Task details: Please repeat the lines below, exactly and only, from the one that holds "rw [PySem.Int.mod_eq_emod_of_pos hc]" through the one that holds "have hr0 : 0 ≤ r := by".

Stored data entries
----

-- B replaces A's nested row/column loops (with per-cell position comparisons) by one flat
-- scan from an arithmetically computed, clamped linear start index; objective: simpler.

-- ===== PORT A =====
-- inner 'for col in range(len(newChamber[0]))' loop of A
def getFalseColA (rowL : List Bool) (row oldRow oldCol : Int) : List Int → Option (Int × Int)
  | [] => none
  | col :: rest =>
    if PySem.List.pyGetD rowL col true = false then
      if oldRow = row ∧ col > oldCol then some (row, col)
      else if row > oldRow then some (row, col)
      else getFalseColA rowL row oldRow oldCol rest
    else getFalseColA rowL row oldRow oldCol rest

-- outer 'for row in range(len(newChamber))' loop of A
def getFalseRowA (nc : List (List Bool)) (cols0 oldRow oldCol : Int) : List Int → Option (Int × Int)
  | [] => none
  | row :: rest =>
    match getFalseColA (PySem.List.pyGetD nc row []) row oldRow oldCol (PySem.List.pyRange 0 cols0 1) with
    | some p => some p
    | none => getFalseRowA nc cols0 oldRow oldCol rest

def getFalse (newChamber : List (List Bool)) (oldRow : Int) (oldCol : Int) : Int × Int :=
  (getFalseRowA newChamber (PySem.List.pyGetD newChamber 0 []).length oldRow oldCol
      (PySem.List.pyRange 0 newChamber.length 1)).getD (-1, -1)

-- ===== PORT B =====
-- 'for i in range(start, total)' loop of B
def getFalseLoopB (nc : List (List Bool)) (cols : Int) : List Int → Int × Int
  | [] => (-1, -1)
  | i :: rest =>
    let r := PySem.Int.floordiv i cols
    let c := PySem.Int.mod i cols
    if PySem.List.pyGetD (PySem.List.pyGetD nc r []) c true = false then (r, c)
    else getFalseLoopB nc cols rest

def getFalse_alt (newChamber : List (List Bool)) (oldRow : Int) (oldCol : Int) : Int × Int :=
  match newChamber with
  | [] => (-1, -1)
  | r0 :: _ =>
    let cols : Int := r0.length
    let total : Int := newChamber.length * cols
    let start : Int := if oldRow < 0 then 0 else oldRow * cols + min (max (oldCol + 1) 0) cols
    getFalseLoopB newChamber cols (PySem.List.pyRange start total 1)

-- ===== PRECONDITION & SPEC =====
-- Pre_ excludes ragged grids (some row shorter than the first): A raises IndexError as soon as
-- its scan reaches a missing cell; a few ragged grids on which A happens to return before
-- reaching the short row are excluded too, to keep the condition closed-form.
def Pre_getFalse (newChamber : List (List Bool)) (oldRow : Int) (oldCol : Int) : Prop :=
  ∀ row ∈ newChamber, (newChamber.headD []).length ≤ row.length
instance (newChamber : List (List Bool)) (oldRow : Int) (oldCol : Int) : Decidable (Pre_getFalse newChamber oldRow oldCol) := by unfold Pre_getFalse; infer_instance
def pvWitness_getFalse : List (List Bool) × Int × Int := ([[true, false], [false, true]], 0, 0)

def Spec_getFalse (newChamber : List (List Bool)) (oldRow : Int) (oldCol : Int) (out : Int × Int) : Prop := out = getFalse_alt newChamber oldRow oldCol
instance (newChamber : List (List Bool)) (oldRow : Int) (oldCol : Int) (out : Int × Int) : Decidable (Spec_getFalse newChamber oldRow oldCol out) := by unfold Spec_getFalse; infer_instance

-- ===== CLAIM (what is proved, stated in full; the proofs are below) =====
def Claim_equal_getFalse : Prop := ∀ (newChamber : List (List Bool)) (oldRow : Int) (oldCol : Int), Dom_getFalse newChamber oldRow oldCol → Pre_getFalse newChamber oldRow oldCol → Spec_getFalse newChamber oldRow oldCol (getFalse newChamber oldRow oldCol)

-- ===== LEMMAS AND PROOFS =====


-- qualifying-cell scan over linear indices (A's predicate, flat form)
def pvF (nc : List (List Bool)) (oR oC cols : Int) (i : Int) : Option (Int × Int) :=
  let r := PySem.Int.floordiv i cols
  let c := PySem.Int.mod i cols
  if PySem.List.pyGetD (PySem.List.pyGetD nc r []) c true = false ∧ (r > oR ∨ (r = oR ∧ c > oC)) then some (r, c) else none

-- B's per-index check, flat form
def pvG (nc : List (List Bool)) (cols : Int) (i : Int) : Option (Int × Int) :=
  let r := PySem.Int.floordiv i cols
  let c := PySem.Int.mod i cols
  if PySem.List.pyGetD (PySem.List.pyGetD nc r []) c true = false then some (r, c) else none

theorem pv_findSome?_congr_mem {α β : Type} (l : List α) (f g : α → Option β)
    (h : ∀ x ∈ l, f x = g x) : l.findSome? f = l.findSome? g := by
  induction l with
  | nil => rfl
  | cons a l ih =>
    simp only [List.findSome?_cons]
    rw [h a (by simp)]
    cases g a with
    | none => exact ih (fun x hx => h x (by simp [hx]))
    | some b => rfl

theorem pv_colA_eq (rowL : List Bool) (row oR oC : Int) (l : List Int) :
    getFalseColA rowL row oR oC l
      = l.findSome? (fun col =>
          if PySem.List.pyGetD rowL col true = false ∧ (row > oR ∨ (row = oR ∧ col > oC))
          then some (row, col) else none) := by
  induction l with
  | nil => rfl
  | cons col rest ih =>
    simp only [getFalseColA, List.findSome?_cons]
    by_cases hcell : PySem.List.pyGetD rowL col true = false
    · by_cases h1 : oR = row ∧ col > oC
      · rw [if_pos hcell, if_pos h1, if_pos ⟨hcell, Or.inr ⟨h1.1.symm, h1.2⟩⟩]
      · by_cases h2 : row > oR
        · rw [if_pos hcell, if_neg h1, if_pos h2, if_pos ⟨hcell, Or.inl h2⟩]
        · rw [if_pos hcell, if_neg h1, if_neg h2,
            if_neg (by rintro ⟨-, h | ⟨he, hgt⟩⟩; exact h2 h; exact h1 ⟨he.symm, hgt⟩)]
          exact ih
    · rw [if_neg hcell, if_neg (by rintro ⟨h, -⟩; exact hcell h)]
      exact ih

theorem pv_rowA_eq (nc : List (List Bool)) (cols0 oR oC : Int) (l : List Int) :
    getFalseRowA nc cols0 oR oC l
      = l.findSome? (fun row =>
          getFalseColA (PySem.List.pyGetD nc row []) row oR oC (PySem.List.pyRange 0 cols0 1)) := by
  induction l with
  | nil => rfl
  | cons row rest ih =>
    simp only [getFalseRowA, List.findSome?_cons]
    cases getFalseColA (PySem.List.pyGetD nc row []) row oR oC (PySem.List.pyRange 0 cols0 1) with
    | none => exact ih
    | some p => rfl

theorem pv_loopB_eq (nc : List (List Bool)) (cols : Int) (l : List Int) :
    getFalseLoopB nc cols l = (l.findSome? (pvG nc cols)).getD (-1, -1) := by
  induction l with
  | nil => rfl
  | cons i rest ih =>
    simp only [getFalseLoopB, List.findSome?_cons, pvG]
    by_cases hcell : PySem.List.pyGetD (PySem.List.pyGetD nc (PySem.Int.floordiv i cols) []) (PySem.Int.mod i cols) true = false
    · simp only [hcell, if_pos, Option.getD_some]
    · simp only [if_neg hcell]
      exact ih

theorem pv_divmod_block (r c cols : Int) (hc : 0 < cols) (h0 : 0 ≤ c) (h1 : c < cols) :
    PySem.Int.floordiv (r * cols + c) cols = r ∧ PySem.Int.mod (r * cols + c) cols = c := by
  have hfd : PySem.Int.floordiv (r * cols + c) cols = r := by
    rw [PySem.Int.floordiv_eq_iff_of_pos hc]
    constructor
    · omega
    · rw [add_one_mul]; omega
  refine ⟨hfd, ?_⟩
  have h := PySem.Int.floordiv_mul_add_mod (r * cols + c) cols
  rw [hfd] at h
  omega

theorem pv_block_eq (nc : List (List Bool)) (oR oC r cols : Int) (hc : 0 < cols) :
    getFalseColA (PySem.List.pyGetD nc r []) r oR oC (PySem.List.pyRange 0 cols 1)
      = (PySem.List.pyRange (r * cols) ((r + 1) * cols) 1).findSome? (pvF nc oR oC cols) := by
  rw [pv_colA_eq]
  have h2 : PySem.List.pyRange (r * cols) ((r + 1) * cols) 1
      = (PySem.List.pyRange 0 cols 1).map (fun c => r * cols + c) := by
    rw [PySem.List.pyRange_one, PySem.List.pyRange_one]
    have : (r + 1) * cols - r * cols = cols := by ring
    rw [this]
    simp [List.map_map, Function.comp]
  rw [h2, List.findSome?_map]
  apply pv_findSome?_congr_mem
  intro col hcol
  have hm := (PySem.List.mem_pyRange_one).mp hcol
  obtain ⟨hfd, hmd⟩ := pv_divmod_block r col cols hc (by omega) (by omega)
  simp only [Function.comp, pvF, hfd, hmd]

theorem pv_nested (nc : List (List Bool)) (oR oC cols : Int) (hc : 0 < cols) :
    ∀ (k : Nat) (rs : Int),
      (PySem.List.pyRange rs (rs + k) 1).findSome? (fun row =>
          getFalseColA (PySem.List.pyGetD nc row []) row oR oC (PySem.List.pyRange 0 cols 1))
        = (PySem.List.pyRange (rs * cols) ((rs + k) * cols) 1).findSome? (pvF nc oR oC cols) := by
  intro k
  induction k with
  | zero =>
    intro rs
    simp only [Nat.cast_zero, add_zero]
    rw [PySem.List.pyRange_one_eq_nil le_rfl, PySem.List.pyRange_one_eq_nil le_rfl]
    rfl
  | succ k ih =>
    intro rs
    have hcons : PySem.List.pyRange rs (rs + (k + 1 : Nat)) 1
        = rs :: PySem.List.pyRange (rs + 1) (rs + (k + 1 : Nat)) 1 :=
      PySem.List.pyRange_one_cons (by push_cast; omega)
    have hsplit : PySem.List.pyRange (rs * cols) ((rs + (k + 1 : Nat)) * cols) 1
        = PySem.List.pyRange (rs * cols) ((rs + 1) * cols) 1
            ++ PySem.List.pyRange ((rs + 1) * cols) ((rs + (k + 1 : Nat)) * cols) 1 :=
      PySem.List.pyRange_one_append _ _ _
        (mul_le_mul_of_nonneg_right (by omega) hc.le)
        (mul_le_mul_of_nonneg_right (by push_cast; omega) hc.le)
    rw [hcons, hsplit, List.findSome?_cons, List.findSome?_append]
    have hih := ih (rs + 1)
    rw [show rs + 1 + (k : Int) = rs + ((k + 1 : Nat) : Int) by push_cast; ring] at hih
    rw [hih, pv_block_eq nc oR oC rs cols hc]
    cases (PySem.List.pyRange (rs * cols) ((rs + 1) * cols) 1).findSome? (pvF nc oR oC cols) with
    | none => simp [Option.or]
    | some p => simp [Option.or]

theorem pv_mod_bounds (i cols : Int) (hc : 0 < cols) :
    0 ≤ PySem.Int.mod i cols ∧ PySem.Int.mod i cols < cols := by
  rw [PySem.Int.mod_eq_emod_of_pos hc]
  exact ⟨Int.emod_nonneg i (by omega), Int.emod_lt_of_pos i hc⟩

theorem pv_start_iff (oR oC cols i : Int) (hc : 0 < cols) (hi : 0 ≤ i) :
    (PySem.Int.floordiv i cols > oR
      ∨ (PySem.Int.floordiv i cols = oR ∧ PySem.Int.mod i cols > oC))
    ↔ (if oR < 0 then 0 else oR * cols + min (max (oC + 1) 0) cols) ≤ i := by
  set r := PySem.Int.floordiv i cols with hr
  set c := PySem.Int.mod i cols with hcdef
  have hrc : r * cols + c = i := PySem.Int.floordiv_mul_add_mod i cols
  obtain ⟨hc0, hc1⟩ := pv_mod_bounds i cols hc
  have hr0 : 0 ≤ r := by
    by_contra hneg
    have : r ≤ -1 := by omega
    have := mul_le_mul_of_nonneg_right this hc.le
    omega
  by_cases hoR : oR < 0
  · rw [if_pos hoR]
    constructor
    · intro _; exact hi
    · intro _; exact Or.inl (by omega)
  · rw [if_neg hoR]
    have hm0 : 0 ≤ min (max (oC + 1) 0) cols := le_min (le_max_right _ _) hc.le
    have hm1 : min (max (oC + 1) 0) cols ≤ cols := min_le_right _ _
    rcases lt_trichotomy r oR with hlt | heq | hgt
    · have h1 : (r + 1) * cols ≤ oR * cols := mul_le_mul_of_nonneg_right (by omega) hc.le
      rw [add_one_mul] at h1
      constructor
      · intro h; omega
      · intro h; exfalso; omega
    · subst heq
      constructor
      · rintro (h | ⟨-, h⟩)
        · omega
        · have : max (oC + 1) 0 ≤ c := by omega
          omega
      · intro h
        right
        refine ⟨rfl, ?_⟩
        have hcm : min (max (oC + 1) 0) cols ≤ c := by omega
        rcases le_total (max (oC + 1) 0) cols with hmc | hmc
        · rw [min_eq_left hmc] at hcm; omega
        · rw [min_eq_right hmc] at hcm; omega
    · have h1 : (oR + 1) * cols ≤ r * cols := mul_le_mul_of_nonneg_right (by omega) hc.le
      rw [add_one_mul] at h1
      constructor
      · intro _; omega
      · intro _; exact Or.inl hgt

----

Solution for this exercise:
  rw [PySem.Int.mod_eq_emod_of_pos hc]
  exact ⟨Int.emod_nonneg i (by omega), Int.emod_lt_of_pos i hc⟩

theorem pv_start_iff (oR oC cols i : Int) (hc : 0 < cols) (hi : 0 ≤ i) :
    (PySem.Int.floordiv i cols > oR
      ∨ (PySem.Int.floordiv i cols = oR ∧ PySem.Int.mod i cols > oC))
    ↔ (if oR < 0 then 0 else oR * cols + min (max (oC + 1) 0) cols) ≤ i := by
  set r := PySem.Int.floordiv i cols with hr
  set c := PySem.Int.mod i cols with hcdef
  have hrc : r * cols + c = i := PySem.Int.floordiv_mul_add_mod i cols
  obtain ⟨hc0, hc1⟩ := pv_mod_bounds i cols hc
  have hr0 : 0 ≤ r := by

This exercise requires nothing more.